Contact with them was the reason to learn many interesting stories. The first ones I met were two boys from Vlora, Mustafa Iliazi and Namik Zeneli.
They were convicted of wanting to assassinate Khrushchev when he came to visit Pashaliman in May 1959. I don’t know how true this accusation is, but they are very communicative and affectionate with other convicts.
Now that relations with Moscow have been broken and, moreover, Khrushchev has been declared an enemy of communism, Mustafa and Namiku have written a letter to the Government, to reconsider their punishment.
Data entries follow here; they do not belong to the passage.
theorem images_mem_iff {m : List (List Int)} (h : pvProper m) (x : List (List Int)) :
    x ∈ pvImages m ↔ ∃ g, x = pvApply g m := by
  have a0 : m = pvApply (false, false, false) m := rfl
  have a1 := rB_apply h (false, false, false)
  rw [apply_id] at a1
  have a2 := rB_apply h (pvMul (true, false, true) (false, false, false))
  rw [← a1] at a2
  have a3 := rB_apply h (pvMul (true, false, true) (pvMul (true, false, true)
    (false, false, false)))
  rw [← a2] at a3
  have b0 : m.map List.reverse = pvApply (true, false, false) m := rfl
  have b1 := rB_apply h (true, false, false)
  rw [← b0] at b1
  have b2 := rB_apply h (pvMul (true, false, true) (true, false, false))
  rw [← b1] at b2
  have b3 := rB_apply h (pvMul (true, false, true) (pvMul (true, false, true)
    (true, false, false)))
  rw [← b2] at b3
  constructor
  · intro hx
    simp only [pvImages, pvFour, List.mem_append, List.mem_cons, List.not_mem_nil,
      or_false] at hx
    rcases hx with (rfl | rfl | rfl | rfl) | (rfl | rfl | rfl | rfl)
    exacts [⟨_, a0⟩, ⟨_, a1⟩, ⟨_, a2⟩, ⟨_, a3⟩, ⟨_, b0⟩, ⟨_, b1⟩, ⟨_, b2⟩, ⟨_, b3⟩]
  · rintro ⟨g, rfl⟩
    have hcov : ∀ g : Bool × Bool × Bool,
        g = (false, false, false) ∨
        g = pvMul (true, false, true) (false, false, false) ∨
        g = pvMul (true, false, true) (pvMul (true, false, true) (false, false, false)) ∨
        g = pvMul (true, false, true) (pvMul (true, false, true) (pvMul (true, false, true)
          (false, false, false))) ∨
        g = (true, false, false) ∨
        g = pvMul (true, false, true) (true, false, false) ∨
        g = pvMul (true, false, true) (pvMul (true, false, true) (true, false, false)) ∨
        g = pvMul (true, false, true) (pvMul (true, false, true) (pvMul (true, false, true)
          (true, false, false))) := by decide
    rcases hcov g with rfl | rfl | rfl | rfl | rfl | rfl | rfl | rfl
    · rw [← a0]; simp [pvImages, pvFour]
    · rw [← a1]; simp [pvImages, pvFour]
    · rw [← a2]; simp [pvImages, pvFour]
    · rw [← a3]; simp [pvImages, pvFour]
    · rw [← b0]; simp [pvImages, pvFour]
    · rw [← b1]; simp [pvImages, pvFour]
    · rw [← b2]; simp [pvImages, pvFour]
    · rw [← b3]; simp [pvImages, pvFour]
-- pv_equiv track=rewrite | github.com/DumkinMaksim/PySim3_H_Work | taskZ.py | Fiba_negativ
-- ===== SOURCE A (Python) =====
-- def Fiba_negativ(arg2)->list:
--     '''
--     Вывод отрицательного ряда Фибаначи
--     '''
--     f_negativ=[]
--     fib_k1=1
--     fib_k2=-1
--     for i in range(arg2):
--         if i==0: f_negativ.insert(i,fib_k1)
--         elif i==1: f_negativ.insert(i,fib_k2)
--         else:
--             f_negativ.insert(i,fib_k1-fib_k2)
--             temp=fib_k2
--             fib_k2=fib_k1-fib_k2
--             fib_k1=temp
--
--     return f_negativ
-- ===== SOURCE B (Python) =====
-- def Fiba_negativ(arg2) -> list:
--     '''Negafibonacci series via positive Fibonacci pair and an alternating sign.'''
--     res = []
--     a, b = 1, 1
--     sign = 1
--     for _ in range(arg2):
--         res.append(a * sign)
--         a, b = b, a + b
--         sign = -sign
--     return res
-- ===== Notes on version B (the rewrite author's own statement) =====
-- stated objective: idiomatic
-- what changed: B maintains the positive Fibonacci pair with the additive recurrence plus an alternating sign toggle (the negafibonacci identity), instead of A's subtraction recurrence with special branches for the first two indices and insert-at-index.
import Mathlib
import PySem

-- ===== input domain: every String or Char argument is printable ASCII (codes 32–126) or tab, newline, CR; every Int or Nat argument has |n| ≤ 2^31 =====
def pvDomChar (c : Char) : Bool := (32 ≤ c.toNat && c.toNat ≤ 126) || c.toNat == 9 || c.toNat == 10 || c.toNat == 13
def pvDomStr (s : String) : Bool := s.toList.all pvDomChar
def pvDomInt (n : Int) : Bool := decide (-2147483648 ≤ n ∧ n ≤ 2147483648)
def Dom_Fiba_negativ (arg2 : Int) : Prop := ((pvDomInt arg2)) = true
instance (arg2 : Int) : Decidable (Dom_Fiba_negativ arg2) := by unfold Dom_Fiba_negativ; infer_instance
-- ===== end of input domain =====

-- B replaces A's subtraction recurrence and its special first-two-index branches by the positive Fibonacci pair with an alternating sign toggle (idiomatic, same cost).

-- ===== PORT A =====
def pvStepA : List Int × Int × Int → Int → List Int × Int × Int
  | (l, k1, k2), i =>
    if i = 0 then (PySem.List.insert l i k1, k1, k2)
    else if i = 1 then (PySem.List.insert l i k2, k1, k2)
    else (PySem.List.insert l i (k1 - k2), k2, k1 - k2)

def Fiba_negativ (arg2 : Int) : List Int :=
  ((PySem.List.pyRange 0 arg2 1).foldl pvStepA ([], 1, -1)).1

-- ===== PORT B =====
def pvStepB : List Int × Int × Int × Int → Int → List Int × Int × Int × Int
  | (res, a, b, s), _ => (res ++ [a * s], b, a + b, -s)

def Fiba_negativ_alt (arg2 : Int) : List Int :=
  ((PySem.List.pyRange 0 arg2 1).foldl pvStepB ([], 1, 1, 1)).1

-- ===== PRECONDITION & SPEC =====
def Spec_Fiba_negativ (arg2 : Int) (out : List Int) : Prop := out = Fiba_negativ_alt arg2
instance (arg2 : Int) (out : List Int) : Decidable (Spec_Fiba_negativ arg2 out) := by unfold Spec_Fiba_negativ; infer_instance

-- ===== CLAIM (what is proved, stated in full; the proofs are below) =====
def Claim_equal_Fiba_negativ : Prop := ∀ (arg2 : Int), Dom_Fiba_negativ arg2 → Spec_Fiba_negativ arg2 (Fiba_negativ arg2)

-- ===== LEMMAS AND PROOFS =====

-- Invariant after n ≥ 2 loop iterations: same list of length n, and A's pair
-- (fib_k1, fib_k2) = (s*(2a-b), -s*(b-a)) in terms of B's (a, b, s).
theorem pv_inv (n : Nat) :
    ∃ l a b s,
      (PySem.List.pyRange 0 ((n + 2 : Nat) : Int) 1).foldl pvStepB ([], 1, 1, 1) = (l, a, b, s) ∧
      (PySem.List.pyRange 0 ((n + 2 : Nat) : Int) 1).foldl pvStepA ([], 1, -1)
        = (l, s * (2 * a - b), -s * (b - a)) ∧
      l.length = n + 2 := by
  induction n with
  | zero => exact ⟨[1, -1], 2, 3, 1, by decide, by decide, by decide⟩
  | succ k ih =>
    obtain ⟨l, a, b, s, hB, hA, hlen⟩ := ih
    have hsplit : PySem.List.pyRange 0 ((k + 3 : Nat) : Int) 1
        = PySem.List.pyRange 0 ((k + 2 : Nat) : Int) 1 ++ [((k + 2 : Nat) : Int)] := by
      have := PySem.List.pyRange_one_succ_right (a := 0) (b := ((k + 2 : Nat) : Int))
        (by exact_mod_cast Nat.zero_le _)
      rw [← this]; congr 1
    have hi0 : ((k + 2 : Nat) : Int) ≠ 0 := by omega
    have hi1 : ((k + 2 : Nat) : Int) ≠ 1 := by omega
    have hins : PySem.List.insert l ((k + 2 : Nat) : Int)
        (s * (2 * a - b) - -s * (b - a)) = l ++ [s * (2 * a - b) - -s * (b - a)] := by
      rw [PySem.List.insert_natCast l (k + 2) _ (by omega)]
      rw [show l.take (k + 2) = l.take l.length by rw [hlen],
          show l.drop (k + 2) = l.drop l.length by rw [hlen]]
      simp
    refine ⟨l ++ [a * s], b, a + b, -s, ?_, ?_, ?_⟩
    · rw [hsplit, List.foldl_append, hB]; rfl
    · rw [hsplit, List.foldl_append, hA]
      simp only [List.foldl_cons, List.foldl_nil, pvStepA, if_neg hi0, if_neg hi1, hins]
      have hval : s * (2 * a - b) - -s * (b - a) = a * s := by ring
      rw [hval]
      refine Prod.ext rfl (Prod.ext ?_ ?_) <;> ring
    · simp [hlen]

-- ===== VERDICT (by name: the statement is the Claim_ definition above) =====
theorem Fiba_negativ_spec : Claim_equal_Fiba_negativ := by
  intro arg2 _
  unfold Spec_Fiba_negativ Fiba_negativ Fiba_negativ_alt
  by_cases h : arg2 ≤ 0
  · rw [PySem.List.pyRange_one_eq_nil (by omega)]
    rfl
  · push Not at h
    have harg : arg2 = (arg2.toNat : Int) := by omega
    rw [harg]
    match hn : arg2.toNat with
    | 0 => rfl
    | 1 => rfl
    | k + 2 =>
      obtain ⟨l, a, b, s, hB, hA, _⟩ := pv_inv k
      rw [hA, hB]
This was a good omen, but luck was not with them.
The answer that came from Tirana finally erased all hope. The attempt to kill Khrushchev was indeed political – the Tirana officials said – but you had not made the plan to destroy an enemy of the Labor Party, but a great friend of ours and of Socialism as a whole.
That’s how Mustafa and Namiku gathered their minds and put off the days they had left. A young man often stayed with them, from Medari i Gjirokastra. His name was Sazan Hadëri and they said he was the grandson of Shefqet Peçi.
Sazani, you had a short but compact body. He was well prepared for fighting and all kinds of police arrests as he had completed the Police School in the Personal Security branch. He had worked for some time in his profession.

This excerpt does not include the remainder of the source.